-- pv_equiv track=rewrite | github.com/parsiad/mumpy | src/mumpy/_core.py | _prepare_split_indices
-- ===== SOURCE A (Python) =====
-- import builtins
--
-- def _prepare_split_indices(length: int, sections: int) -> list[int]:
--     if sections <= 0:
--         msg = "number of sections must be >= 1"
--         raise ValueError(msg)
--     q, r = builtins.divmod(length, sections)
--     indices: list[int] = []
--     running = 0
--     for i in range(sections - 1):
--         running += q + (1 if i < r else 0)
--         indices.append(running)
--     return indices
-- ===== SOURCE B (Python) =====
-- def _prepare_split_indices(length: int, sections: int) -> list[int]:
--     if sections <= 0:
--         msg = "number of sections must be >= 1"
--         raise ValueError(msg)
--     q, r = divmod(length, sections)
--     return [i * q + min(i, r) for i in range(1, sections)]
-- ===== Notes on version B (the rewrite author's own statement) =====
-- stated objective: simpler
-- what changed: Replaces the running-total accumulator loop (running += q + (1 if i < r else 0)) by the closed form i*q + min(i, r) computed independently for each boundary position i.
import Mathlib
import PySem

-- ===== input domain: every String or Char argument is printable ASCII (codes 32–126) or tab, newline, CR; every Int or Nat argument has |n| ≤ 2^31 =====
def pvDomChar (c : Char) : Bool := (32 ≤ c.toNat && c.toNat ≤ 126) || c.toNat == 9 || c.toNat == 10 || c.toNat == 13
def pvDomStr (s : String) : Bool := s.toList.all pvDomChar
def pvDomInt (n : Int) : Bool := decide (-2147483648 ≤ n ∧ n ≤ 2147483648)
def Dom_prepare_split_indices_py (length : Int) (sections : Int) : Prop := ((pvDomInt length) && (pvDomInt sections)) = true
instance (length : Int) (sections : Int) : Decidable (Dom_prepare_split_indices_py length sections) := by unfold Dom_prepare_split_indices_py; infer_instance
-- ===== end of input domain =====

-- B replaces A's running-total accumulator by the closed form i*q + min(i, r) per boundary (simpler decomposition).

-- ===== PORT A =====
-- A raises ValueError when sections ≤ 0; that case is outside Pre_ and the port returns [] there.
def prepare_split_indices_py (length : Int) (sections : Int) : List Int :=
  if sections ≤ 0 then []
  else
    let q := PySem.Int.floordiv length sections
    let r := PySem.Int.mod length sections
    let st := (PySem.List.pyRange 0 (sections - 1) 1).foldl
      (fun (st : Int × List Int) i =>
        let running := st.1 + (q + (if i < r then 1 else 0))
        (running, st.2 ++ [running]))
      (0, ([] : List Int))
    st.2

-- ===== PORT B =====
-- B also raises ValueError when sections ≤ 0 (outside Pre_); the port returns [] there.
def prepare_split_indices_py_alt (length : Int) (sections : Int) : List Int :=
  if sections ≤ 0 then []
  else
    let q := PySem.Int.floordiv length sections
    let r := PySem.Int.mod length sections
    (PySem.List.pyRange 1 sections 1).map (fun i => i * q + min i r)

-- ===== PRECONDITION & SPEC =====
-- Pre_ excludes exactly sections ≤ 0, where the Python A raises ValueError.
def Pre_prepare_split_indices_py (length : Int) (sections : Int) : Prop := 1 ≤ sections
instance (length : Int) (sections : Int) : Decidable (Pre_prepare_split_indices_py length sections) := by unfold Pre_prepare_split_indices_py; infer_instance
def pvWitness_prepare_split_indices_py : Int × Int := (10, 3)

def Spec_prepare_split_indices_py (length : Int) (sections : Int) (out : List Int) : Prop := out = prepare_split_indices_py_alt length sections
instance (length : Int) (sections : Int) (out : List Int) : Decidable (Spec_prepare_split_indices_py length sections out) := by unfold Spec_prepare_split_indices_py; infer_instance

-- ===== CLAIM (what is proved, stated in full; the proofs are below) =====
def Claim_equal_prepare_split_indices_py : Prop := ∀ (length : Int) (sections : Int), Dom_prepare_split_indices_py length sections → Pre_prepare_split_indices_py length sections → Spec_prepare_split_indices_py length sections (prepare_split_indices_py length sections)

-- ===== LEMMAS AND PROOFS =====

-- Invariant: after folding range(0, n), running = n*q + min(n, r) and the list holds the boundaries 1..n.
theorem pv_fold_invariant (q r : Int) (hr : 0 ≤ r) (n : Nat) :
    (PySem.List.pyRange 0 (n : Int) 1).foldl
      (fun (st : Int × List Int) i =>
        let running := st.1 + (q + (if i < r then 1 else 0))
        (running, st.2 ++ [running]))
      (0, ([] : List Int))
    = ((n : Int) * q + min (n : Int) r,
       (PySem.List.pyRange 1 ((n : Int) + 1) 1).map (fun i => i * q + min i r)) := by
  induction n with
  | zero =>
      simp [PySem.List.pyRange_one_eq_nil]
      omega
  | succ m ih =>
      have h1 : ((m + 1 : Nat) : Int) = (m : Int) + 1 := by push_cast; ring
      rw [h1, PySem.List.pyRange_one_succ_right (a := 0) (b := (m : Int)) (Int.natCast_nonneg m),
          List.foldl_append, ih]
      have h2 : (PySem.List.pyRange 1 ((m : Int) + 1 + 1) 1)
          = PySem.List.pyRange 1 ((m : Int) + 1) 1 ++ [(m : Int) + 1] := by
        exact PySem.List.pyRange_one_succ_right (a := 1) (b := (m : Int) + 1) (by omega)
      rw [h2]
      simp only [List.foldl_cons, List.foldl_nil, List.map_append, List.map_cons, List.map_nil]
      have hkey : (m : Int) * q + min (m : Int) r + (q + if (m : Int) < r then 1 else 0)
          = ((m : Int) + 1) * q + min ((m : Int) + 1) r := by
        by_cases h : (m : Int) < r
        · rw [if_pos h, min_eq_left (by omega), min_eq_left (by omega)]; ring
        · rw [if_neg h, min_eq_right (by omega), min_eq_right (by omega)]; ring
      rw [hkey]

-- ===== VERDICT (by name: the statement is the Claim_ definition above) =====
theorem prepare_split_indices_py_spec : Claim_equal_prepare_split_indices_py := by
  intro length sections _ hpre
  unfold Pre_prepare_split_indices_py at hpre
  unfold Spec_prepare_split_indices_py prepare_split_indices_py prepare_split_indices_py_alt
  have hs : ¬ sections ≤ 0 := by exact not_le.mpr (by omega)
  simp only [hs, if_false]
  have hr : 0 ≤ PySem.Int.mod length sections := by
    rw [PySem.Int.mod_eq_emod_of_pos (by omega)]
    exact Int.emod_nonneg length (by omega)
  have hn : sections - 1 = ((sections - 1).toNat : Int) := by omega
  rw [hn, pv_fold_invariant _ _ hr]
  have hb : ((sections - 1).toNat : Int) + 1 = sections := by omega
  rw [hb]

■ ■ ■

=== EXERCISE DETAILS ===
Out of the data above, give again only the lines starting at the one holding "-- Invariant: after" and ending at the one holding "rw [h1, PySem.List.pyRange_one_succ_right", unchanged.

=== RESPONSE BELOW ===
-- Invariant: after folding range(0, n), running = n*q + min(n, r) and the list holds the boundaries 1..n.
theorem pv_fold_invariant (q r : Int) (hr : 0 ≤ r) (n : Nat) :
    (PySem.List.pyRange 0 (n : Int) 1).foldl
      (fun (st : Int × List Int) i =>
        let running := st.1 + (q + (if i < r then 1 else 0))
        (running, st.2 ++ [running]))
      (0, ([] : List Int))
    = ((n : Int) * q + min (n : Int) r,
       (PySem.List.pyRange 1 ((n : Int) + 1) 1).map (fun i => i * q + min i r)) := by
  induction n with
  | zero =>
      simp [PySem.List.pyRange_one_eq_nil]
      omega
  | succ m ih =>
      have h1 : ((m + 1 : Nat) : Int) = (m : Int) + 1 := by push_cast; ring
      rw [h1, PySem.List.pyRange_one_succ_right (a := 0) (b := (m : Int)) (Int.natCast_nonneg m),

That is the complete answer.